-- pv_equiv track=rewrite | github.com/q1960314/openclaw-agent-rules | scripts/runtime/decision_engine.py | infer_risk_assessment
-- ===== SOURCE A (Python) =====
-- def infer_risk_assessment(risk_tags: list[str], intent: str, mode: str) -> list[dict[str, str]]:
--     priority_map = {
--         'manual_trade_risk': ('critical', '涉及实盘/交易语义，必须人工确认后才能视为正式动作'),
--         'config_change_risk': ('high', '配置/生效类变更容易影响真实运行环境，必须保留审批与回滚边界'),
--         'code_change_risk': ('high', '代码改动需要最小变更、可追踪 diff 与后续验收'),
--         'drawdown_risk': ('high', '需要优先关注风险暴露与回撤恶化可能'),
--         'backtest_bias_risk': ('high', '回测结论可能受未来函数、样本泄漏或口径偏差影响'),
--         'overfit_risk': ('medium', '优化/因子/参数任务需要防止样本内过拟合'),
--         'data_quality_risk': ('medium', '数据质量缺口会污染后续判断与结果'),
--     }
--     items: list[dict[str, str]] = []
--     for tag in risk_tags:
--         priority, rationale = priority_map.get(tag, ('medium', '需要纳入结构化风险观察'))
--         items.append({'tag': tag, 'priority': priority, 'rationale': rationale})
--     if not items:
--         baseline = 'high' if mode == 'build' else 'medium'
--         items.append({'tag': 'baseline_execution_risk', 'priority': baseline, 'rationale': f'{intent} 任务仍需保留最小风险边界与验收口径'})
--     priority_order = {'critical': 0, 'high': 1, 'medium': 2, 'low': 3}
--     return sorted(items, key=lambda x: (priority_order.get(x['priority'], 9), x['tag']))
-- ===== SOURCE B (Python) =====
-- def _classify(tag: str) -> tuple[str, str]:
--     if tag == 'manual_trade_risk':
--         return ('critical', '涉及实盘/交易语义，必须人工确认后才能视为正式动作')
--     if tag == 'config_change_risk':
--         return ('high', '配置/生效类变更容易影响真实运行环境，必须保留审批与回滚边界')
--     if tag == 'code_change_risk':
--         return ('high', '代码改动需要最小变更、可追踪 diff 与后续验收')
--     if tag == 'drawdown_risk':
--         return ('high', '需要优先关注风险暴露与回撤恶化可能')
--     if tag == 'backtest_bias_risk':
--         return ('high', '回测结论可能受未来函数、样本泄漏或口径偏差影响')
--     if tag == 'overfit_risk':
--         return ('medium', '优化/因子/参数任务需要防止样本内过拟合')
--     if tag == 'data_quality_risk':
--         return ('medium', '数据质量缺口会污染后续判断与结果')
--     return ('medium', '需要纳入结构化风险观察')
--
--
-- def infer_risk_assessment(risk_tags: list[str], intent: str, mode: str) -> list[dict[str, str]]:
--     if not risk_tags:
--         baseline = 'high' if mode == 'build' else 'medium'
--         return [{'tag': 'baseline_execution_risk', 'priority': baseline,
--                  'rationale': f'{intent} 任务仍需保留最小风险边界与验收口径'}]
--     out: list[dict[str, str]] = []
--     for p in ('critical', 'high', 'medium', 'low'):
--         for tag in sorted(t for t in risk_tags if _classify(t)[0] == p):
--             out.append({'tag': tag, 'priority': p, 'rationale': _classify(tag)[1]})
--     return out
-- ===== Notes on version B (the rewrite author's own statement) =====
-- stated objective: alternative
-- what changed: Instead of building item dicts and running one stable sort on composite (priority-rank, tag) keys, B returns the baseline item early on empty input and otherwise walks the fixed priority ladder, filtering and sorting the raw tag strings per priority and only then building the item dicts.
import Mathlib
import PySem

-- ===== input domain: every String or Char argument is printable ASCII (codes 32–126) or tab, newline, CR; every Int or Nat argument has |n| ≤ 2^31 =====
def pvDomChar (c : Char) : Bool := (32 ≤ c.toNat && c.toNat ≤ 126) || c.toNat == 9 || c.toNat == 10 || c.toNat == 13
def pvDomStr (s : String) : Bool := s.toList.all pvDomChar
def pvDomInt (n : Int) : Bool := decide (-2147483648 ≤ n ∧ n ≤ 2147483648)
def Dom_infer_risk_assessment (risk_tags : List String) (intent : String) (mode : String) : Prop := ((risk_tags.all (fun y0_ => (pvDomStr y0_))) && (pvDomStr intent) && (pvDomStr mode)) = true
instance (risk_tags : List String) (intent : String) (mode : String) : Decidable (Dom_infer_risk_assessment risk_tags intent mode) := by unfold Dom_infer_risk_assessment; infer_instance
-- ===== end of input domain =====

-- B replaces A's build-items-then-one-composite-key-sort pipeline by an early return of the
-- baseline item on empty input and otherwise a walk of the fixed priority ladder that filters
-- and sorts the raw tag strings per priority, building the item dicts only at emission
-- (objective: alternative).

-- ===== PORT A =====
-- x['priority'] / x['tag'] are ported as Dict.getD with default "": every item is built with both
-- keys present, so Python's KeyError is unreachable and the default is never used.
def infer_risk_assessment (risk_tags : List String) (intent : String) (mode : String) : List (List (String × String)) :=
  let priority_map : PySem.Dict String (String × String) := ⟨[
    ("manual_trade_risk", ("critical", "涉及实盘/交易语义，必须人工确认后才能视为正式动作")),
    ("config_change_risk", ("high", "配置/生效类变更容易影响真实运行环境，必须保留审批与回滚边界")),
    ("code_change_risk", ("high", "代码改动需要最小变更、可追踪 diff 与后续验收")),
    ("drawdown_risk", ("high", "需要优先关注风险暴露与回撤恶化可能")),
    ("backtest_bias_risk", ("high", "回测结论可能受未来函数、样本泄漏或口径偏差影响")),
    ("overfit_risk", ("medium", "优化/因子/参数任务需要防止样本内过拟合")),
    ("data_quality_risk", ("medium", "数据质量缺口会污染后续判断与结果"))]⟩
  let items : List (List (String × String)) := risk_tags.foldl (fun acc tag =>
    acc ++ [[("tag", tag),
             ("priority", (PySem.Dict.getD priority_map tag ("medium", "需要纳入结构化风险观察")).1),
             ("rationale", (PySem.Dict.getD priority_map tag ("medium", "需要纳入结构化风险观察")).2)]]) []
  let items := if items = [] then
      items ++ [[("tag", "baseline_execution_risk"),
                 ("priority", if mode = "build" then "high" else "medium"),
                 ("rationale", intent ++ " 任务仍需保留最小风险边界与验收口径")]]
    else items
  let priority_order : PySem.Dict String Int := ⟨[("critical", 0), ("high", 1), ("medium", 2), ("low", 3)]⟩
  PySem.List.sorted2 items
    (fun x => PySem.Dict.getD priority_order (PySem.Dict.getD ⟨x⟩ "priority" "") 9)
    (fun x => PySem.Dict.getD ⟨x⟩ "tag" "")

-- ===== PORT B =====
-- Source B's _classify if-chain
def pvClassify (tag : String) : String × String :=
  if tag == "manual_trade_risk" then ("critical", "涉及实盘/交易语义，必须人工确认后才能视为正式动作")
  else if tag == "config_change_risk" then ("high", "配置/生效类变更容易影响真实运行环境，必须保留审批与回滚边界")
  else if tag == "code_change_risk" then ("high", "代码改动需要最小变更、可追踪 diff 与后续验收")
  else if tag == "drawdown_risk" then ("high", "需要优先关注风险暴露与回撤恶化可能")
  else if tag == "backtest_bias_risk" then ("high", "回测结论可能受未来函数、样本泄漏或口径偏差影响")
  else if tag == "overfit_risk" then ("medium", "优化/因子/参数任务需要防止样本内过拟合")
  else if tag == "data_quality_risk" then ("medium", "数据质量缺口会污染后续判断与结果")
  else ("medium", "需要纳入结构化风险观察")

def infer_risk_assessment_alt (risk_tags : List String) (intent : String) (mode : String) : List (List (String × String)) :=
  match risk_tags with
  | [] =>
    let baseline := if mode == "build" then "high" else "medium"
    [[("tag", "baseline_execution_risk"), ("priority", baseline),
      ("rationale", intent ++ " 任务仍需保留最小风险边界与验收口径")]]
  | _ :: _ =>
    (["critical", "high", "medium", "low"] : List String).foldl (fun out p =>
      (PySem.List.sorted (risk_tags.filter (fun t => (pvClassify t).1 == p)) (fun t => t)).foldl
        (fun out tag => out ++ [[("tag", tag), ("priority", p), ("rationale", (pvClassify tag).2)]])
        out) []

-- ===== PRECONDITION & SPEC =====
def Spec_infer_risk_assessment (risk_tags : List String) (intent : String) (mode : String) (out : List (List (String × String))) : Prop := out = infer_risk_assessment_alt risk_tags intent mode
instance (risk_tags : List String) (intent : String) (mode : String) (out : List (List (String × String))) : Decidable (Spec_infer_risk_assessment risk_tags intent mode out) := by unfold Spec_infer_risk_assessment; infer_instance

-- ===== CLAIM (what is proved, stated in full; the proofs are below) =====
def Claim_equal_infer_risk_assessment : Prop := ∀ (risk_tags : List String) (intent : String) (mode : String), Dom_infer_risk_assessment risk_tags intent mode → Spec_infer_risk_assessment risk_tags intent mode (infer_risk_assessment risk_tags intent mode)
-- pv_equiv track=rewrite | github.com/Aeee90/python | algorism/hackerank/WeightedUniformStrings.py | analysisStr
-- ===== SOURCE A (Python) =====
-- def analysisStr(str):
--     result = []
--     preStack = 0
--     preC = None
--     w = 0
--     for i in range(len(str)):
--         w = ord(str[i]) - 96
--
--         if str[i-1] is str[i]:
--             w += preStack
--
--         result.append(w)
--         preStack = w
--
--     return set(result)
-- ===== SOURCE B (Python) =====
-- def analysisStr(str):
--     seen = set()
--     n = len(str)
--     i = 0
--     while i < n:
--         j = i + 1
--         while j < n and str[j] is str[i]:
--             j += 1
--         w = ord(str[i]) - 96
--         for k in range(1, j - i + 1):
--             seen.add(k * w)
--         i = j
--     return seen
-- ===== Notes on version B (the rewrite author's own statement) =====
-- stated objective: alternative
-- what changed: Replaces the per-index loop carrying a preStack accumulator (plus a wrap-around str[-1] comparison at i=0) with a two-level scan that splits the string into maximal runs of identical characters and adds the arithmetic progression w,2w,...,Lw for each run directly into the set.
import Mathlib
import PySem

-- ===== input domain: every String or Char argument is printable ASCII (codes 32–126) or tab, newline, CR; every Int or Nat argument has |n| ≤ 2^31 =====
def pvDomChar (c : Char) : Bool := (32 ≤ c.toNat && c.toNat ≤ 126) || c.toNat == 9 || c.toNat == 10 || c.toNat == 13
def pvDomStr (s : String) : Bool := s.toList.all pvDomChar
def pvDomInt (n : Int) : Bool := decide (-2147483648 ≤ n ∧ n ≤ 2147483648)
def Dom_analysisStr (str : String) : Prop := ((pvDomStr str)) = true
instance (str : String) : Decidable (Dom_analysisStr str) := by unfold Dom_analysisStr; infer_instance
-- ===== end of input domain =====

-- B replaces A's per-index loop with a preStack accumulator by a run-decomposition scan
-- (maximal runs of equal chars; per run of weight w and length L add w,2w,…,Lw); same cost, different structure.
-- A's `is` comparison equals `==` on the ASCII domain, so both ports compare characters by equality.

-- ===== PORT A =====
-- loop body: state = (result, preStack); i is the Python loop index
def aBody (cs : List Char) (st : List Int × Int) (i : Int) : List Int × Int :=
  let w0 : Int := (((PySem.List.pyGet? cs i).getD ' ').toNat : Int) - 96
  let w : Int := if PySem.List.pyGet? cs (i - 1) = PySem.List.pyGet? cs i then w0 + st.2 else w0
  (st.1 ++ [w], w)

def analysisStr (str : String) : List Int :=
  PySem.Set.ofList ((PySem.List.pyRange 0 (PySem.Str.len str) 1).foldl (aBody str.toList) ([], 0)).1

-- ===== PORT B =====
-- transcription of Source B's while-loop: each step consumes one maximal run of the head char
def bLoop (seen : PySem.Set Int) (cs : List Char) : PySem.Set Int :=
  match cs with
  | [] => seen
  | c :: rest =>
    let t := rest.takeWhile (fun x => x == c)
    let w : Int := (c.toNat : Int) - 96
    let seen' := (PySem.List.pyRange 1 ((t.length : Int) + 2) 1).foldl
        (fun s k => PySem.Set.add s (k * w)) seen
    bLoop seen' (rest.drop t.length)
termination_by cs.length
decreasing_by
  simp only [List.length_drop, List.length_cons]
  omega

def analysisStr_alt (str : String) : List Int :=
  bLoop PySem.Set.empty str.toList

-- ===== PRECONDITION & SPEC =====
def Spec_analysisStr (str : String) (out : List Int) : Prop := out = analysisStr_alt str
instance (str : String) (out : List Int) : Decidable (Spec_analysisStr str out) := by unfold Spec_analysisStr; infer_instance

-- ===== CLAIM (what is proved, stated in full; the proofs are below) =====
def Claim_equal_analysisStr : Prop := ∀ (str : String), Dom_analysisStr str → Spec_analysisStr str (analysisStr str)

-- ===== LEMMAS AND PROOFS =====

-- weight of a character
def wOf (c : Char) : Int := (c.toNat : Int) - 96

-- recursive characterisation of A's loop from index ≥ 1 on: p = previous char, pre = preStack
def aRec (p : Char) (pre : Int) : List Char → List Int
  | [] => []
  | c :: rest =>
    let w := if c = p then wOf c + pre else wOf c
    w :: aRec c w rest

-- A's full result list
def resA : List Char → List Int
  | [] => []
  | c :: rest => wOf c :: aRec c (wOf c) rest

-- the flat list of values B inserts, in insertion order
def bList : List Char → List Int
  | [] => []
  | c :: rest =>
    let t := rest.takeWhile (fun x => x == c)
    ((PySem.List.pyRange 1 ((t.length : Int) + 2) 1).map (· * wOf c)) ++ bList (rest.drop t.length)
termination_by cs => cs.length
decreasing_by
  simp only [List.length_drop, List.length_cons]
  omega

theorem foldA_eq (cs : List Char) (fuel : Nat) : ∀ (k : Nat), 1 ≤ k → k ≤ cs.length →
    cs.length - k ≤ fuel → ∀ (res : List Int) (pre : Int),
    ((PySem.List.pyRange (k : Int) (cs.length : Int) 1).foldl (aBody cs) (res, pre)).1
      = res ++ aRec (cs.getD (k - 1) ' ') pre (cs.drop k) := by
  induction fuel with
  | zero =>
    intro k h1 h2 hf res pre
    have hk : k = cs.length := by omega
    subst hk
    simp [PySem.List.pyRange_one_eq_nil (le_refl _), aRec]
  | succ n ih =>
    intro k h1 h2 hf res pre
    by_cases hlt : k < cs.length
    · have hcons : PySem.List.pyRange (k : Int) (cs.length : Int) 1
          = (k : Int) :: PySem.List.pyRange ((k : Int) + 1) (cs.length : Int) 1 :=
        PySem.List.pyRange_one_cons (by exact_mod_cast hlt)
      rw [hcons, List.foldl_cons]
      have hget : PySem.List.pyGet? cs (k : Int) = some cs[k] := by
        simp [PySem.List.pyGet?_natCast, List.getElem?_eq_getElem hlt]
      have hget' : PySem.List.pyGet? cs ((k : Int) - 1) = some cs[k - 1] := by
        have : ((k : Int) - 1) = ((k - 1 : Nat) : Int) := by omega
        rw [this]
        simp [PySem.List.pyGet?_natCast, List.getElem?_eq_getElem (by omega : k - 1 < cs.length)]
      have hbody : aBody cs (res, pre) (k : Int)
          = (res ++ [if cs[k - 1] = cs[k] then wOf cs[k] + pre else wOf cs[k]],
             if cs[k - 1] = cs[k] then wOf cs[k] + pre else wOf cs[k]) := by
        simp only [aBody, hget, hget', Option.getD_some, Option.some.injEq, wOf]
      rw [hbody]
      have hcast : ((k : Int) + 1) = ((k + 1 : Nat) : Int) := by omega
      rw [hcast, ih (k + 1) (by omega) (by omega) (by omega)]
      have hdrop : cs.drop k = cs[k] :: cs.drop (k + 1) := (List.getElem_cons_drop hlt).symm
      rw [hdrop]
      have hgd1 : cs.getD (k - 1) ' ' = cs[k - 1] := List.getD_eq_getElem cs ' ' (by omega)
      have hgd2 : cs.getD (k + 1 - 1) ' ' = cs[k] := List.getD_eq_getElem cs ' ' (by omega)
      rw [hgd1, hgd2]
      simp only [aRec]
      by_cases he : cs[k - 1] = cs[k]
      · rw [if_pos he, if_pos he.symm]; simp
      · rw [if_neg he, if_neg (fun hx => he hx.symm)]; simp
    · have hk : k = cs.length := by omega
      subst hk
      simp [PySem.List.pyRange_one_eq_nil (le_refl _), aRec]

theorem analysisStr_eq_resA (str : String) :
    analysisStr str = PySem.Set.ofList (resA str.toList) := by
  unfold analysisStr
  cases hcs : str.toList with
  | nil => simp [hcs, PySem.Str.len_eq, resA, PySem.List.pyRange_one_eq_nil]
  | cons c rest =>
    have hlen : PySem.Str.len str = ((c :: rest).length : Int) := by
      simp [PySem.Str.len_eq, hcs]
    rw [hlen]
    have hpos : (0 : Int) < ((c :: rest).length : Int) := by
      simp
    rw [PySem.List.pyRange_one_cons hpos, List.foldl_cons]
    have hget : PySem.List.pyGet? (c :: rest) (0 : Int) = some c := by
      simp [PySem.List.pyGet?, PySem.List.pyIdx?]
    have hbody : aBody (c :: rest) ([], 0) 0 = ([wOf c], wOf c) := by
      by_cases hp : PySem.List.pyGet? (c :: rest) ((0 : Int) - 1) = PySem.List.pyGet? (c :: rest) (0 : Int) <;>
        simp [aBody, wOf]
    rw [hbody]
    have := foldA_eq (c :: rest) (c :: rest).length 1 (by omega) (by simp) (by omega) [wOf c] (wOf c)
    rw [(by norm_num : ((0:Int) + 1) = ((1 : Nat) : Int)), this]
    simp [resA]

-- B's loop is "update the seen-set with bList"
theorem bLoop_eq_update (cs : List Char) (fuel : Nat) : cs.length ≤ fuel →
    ∀ (seen : PySem.Set Int), bLoop seen cs = PySem.Set.update seen (bList cs) := by
  induction fuel generalizing cs with
  | zero =>
    intro h seen
    have : cs = [] := by cases cs <;> simp_all
    subst this
    simp [bLoop, bList, PySem.Set.update]
  | succ n ih =>
    intro h seen
    cases cs with
    | nil => simp [bLoop, bList, PySem.Set.update]
    | cons c rest =>
      rw [bLoop, bList]
      have hlen : (rest.drop (rest.takeWhile (fun x => x == c)).length).length ≤ n := by
        simp only [List.length_drop]
        have := h; simp at this; omega
      rw [ih _ hlen]
      simp only [PySem.Set.update, List.foldl_append, List.foldl_map, wOf]

-- a run of j copies of c, entered with preStack k * wOf c, yields the next j multiples
theorem aRec_run (c : Char) (j : Nat) : ∀ (k : Int) (r : List Char),
    aRec c (k * wOf c) (List.replicate j c ++ r)
      = (PySem.List.pyRange (k + 1) (k + 1 + j) 1).map (· * wOf c)
        ++ aRec c ((k + j) * wOf c) r := by
  induction j with
  | zero =>
    intro k r
    simp [PySem.List.pyRange_one_eq_nil (le_refl _)]
  | succ j ih =>
    intro k r
    rw [List.replicate_succ, List.cons_append]
    have hstep : aRec c (k * wOf c) (c :: (List.replicate j c ++ r))
        = ((k + 1) * wOf c) :: aRec c ((k + 1) * wOf c) (List.replicate j c ++ r) := by
      have hw : wOf c + k * wOf c = (k + 1) * wOf c := by ring
      simp [aRec, hw]
    rw [hstep, ih (k + 1) r]
    have hcons : PySem.List.pyRange (k + 1) (k + 1 + ((j + 1 : Nat) : Int)) 1
        = (k + 1) :: PySem.List.pyRange (k + 1 + 1) (k + 1 + ((j + 1 : Nat) : Int)) 1 :=
      PySem.List.pyRange_one_cons (by push_cast; omega)
    rw [hcons]
    have e1 : (k + 1 + 1 : Int) = k + 2 := by ring
    have e2 : (k + 1 + ((j + 1 : Nat) : Int)) = k + 2 + (j : Int) := by push_cast; ring
    have e3 : (k + ((j + 1 : Nat) : Int)) = k + 1 + (j : Int) := by push_cast; ring
    rw [e1, e2, e3]
    simp

-- after a run, the next char (if any) differs from the run char, so preStack is ignored
theorem aRec_fresh (c : Char) (pre : Int) (r : List Char)
    (h : ∀ d, r.head? = some d → d ≠ c) : aRec c pre r = resA r := by
  cases r with
  | nil => simp [aRec, resA]
  | cons d r' =>
    have hd : d ≠ c := h d rfl
    simp [aRec, resA, hd]

theorem head_drop_takeWhile (p : Char → Bool) : ∀ (l : List Char) (d : Char),
    (l.drop (l.takeWhile p).length).head? = some d → p d = false := by
  intro l
  induction l with
  | nil => simp
  | cons a l ih =>
    intro d
    by_cases hp : p a
    · simp only [List.takeWhile_cons, hp, if_true, List.length_cons, List.drop_succ_cons]
      exact ih d
    · intro hh
      have hcons : (a :: l).takeWhile p = [] := by simp [hp]
      rw [hcons] at hh
      simp only [List.length_nil, List.drop_zero, List.head?_cons, Option.some.injEq] at hh
      subst hh
      simpa using hp

theorem resA_eq_bList (cs : List Char) (fuel : Nat) : cs.length ≤ fuel →
    resA cs = bList cs := by
  induction fuel generalizing cs with
  | zero =>
    intro h
    have : cs = [] := by cases cs <;> simp_all
    subst this; simp [resA, bList]
  | succ n ih =>
    intro h
    cases cs with
    | nil => simp [resA, bList]
    | cons c rest =>
      rw [resA, bList]
      set t := rest.takeWhile (fun x => x == c) with ht
      set r := rest.drop t.length with hr
      have htrep : t = List.replicate t.length c := by
        apply List.eq_replicate_of_mem
        intro b hb
        rw [ht] at hb
        have hpb := List.mem_takeWhile_imp hb
        simpa using hpb
      have hsplit : rest = t ++ r := by
        conv_lhs => rw [← List.take_append_drop t.length rest]
        rw [hr]
        congr 1
        rw [ht]
        exact (List.prefix_iff_eq_take.mp (List.takeWhile_prefix _)).symm
      have hhead : ∀ d, r.head? = some d → d ≠ c := by
        intro d hd
        have := head_drop_takeWhile (fun x => x == c) rest d (by rw [← ht, ← hr]; exact hd)
        simpa using this
      have hlr : r.length ≤ n := by
        have h2 : rest.length ≤ n := by
          simp only [List.length_cons] at h; omega
        have h3 : r.length ≤ rest.length := by rw [hr]; simp
        omega
      calc wOf c :: aRec c (wOf c) rest
          = wOf c :: aRec c (1 * wOf c) (List.replicate t.length c ++ r) := by
            rw [one_mul, ← htrep, ← hsplit]
        _ = wOf c :: ((PySem.List.pyRange (1 + 1) (1 + 1 + (t.length : Int)) 1).map (· * wOf c)
              ++ aRec c ((1 + (t.length : Int)) * wOf c) r) := by
            rw [aRec_run c t.length 1 r]
        _ = ((PySem.List.pyRange 1 ((t.length : Int) + 2) 1).map (· * wOf c)) ++ bList r := by
            rw [aRec_fresh c _ r hhead, ih r hlr]
            have hc2 : PySem.List.pyRange 1 ((t.length : Int) + 2) 1
                = 1 :: PySem.List.pyRange 2 ((t.length : Int) + 2) 1 :=
              PySem.List.pyRange_one_cons (by omega)
            rw [hc2]
            rw [show ((1 : Int) + 1 + (t.length : Int)) = (t.length : Int) + 2 from by ring,
              show ((1 : Int) + 1) = 2 from by norm_num]
            simp

theorem alt_eq_ofList_bList (str : String) :
    analysisStr_alt str = PySem.Set.ofList (bList str.toList) := by
  unfold analysisStr_alt
  rw [bLoop_eq_update str.toList str.toList.length (le_refl _)]
  simp [PySem.Set.ofList_eq_foldl, PySem.Set.update, PySem.Set.empty]

-- ===== VERDICT (by name: the statement is the Claim_ definition above) =====
theorem analysisStr_spec : Claim_equal_analysisStr := by
  intro str _
  unfold Spec_analysisStr
  rw [analysisStr_eq_resA, alt_eq_ofList_bList,
    resA_eq_bList str.toList str.toList.length (le_refl _)]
-----
* Assignment
The reply should consist of one number: how many lines of the material contain the word "hdrop".

* Solution to this problem
2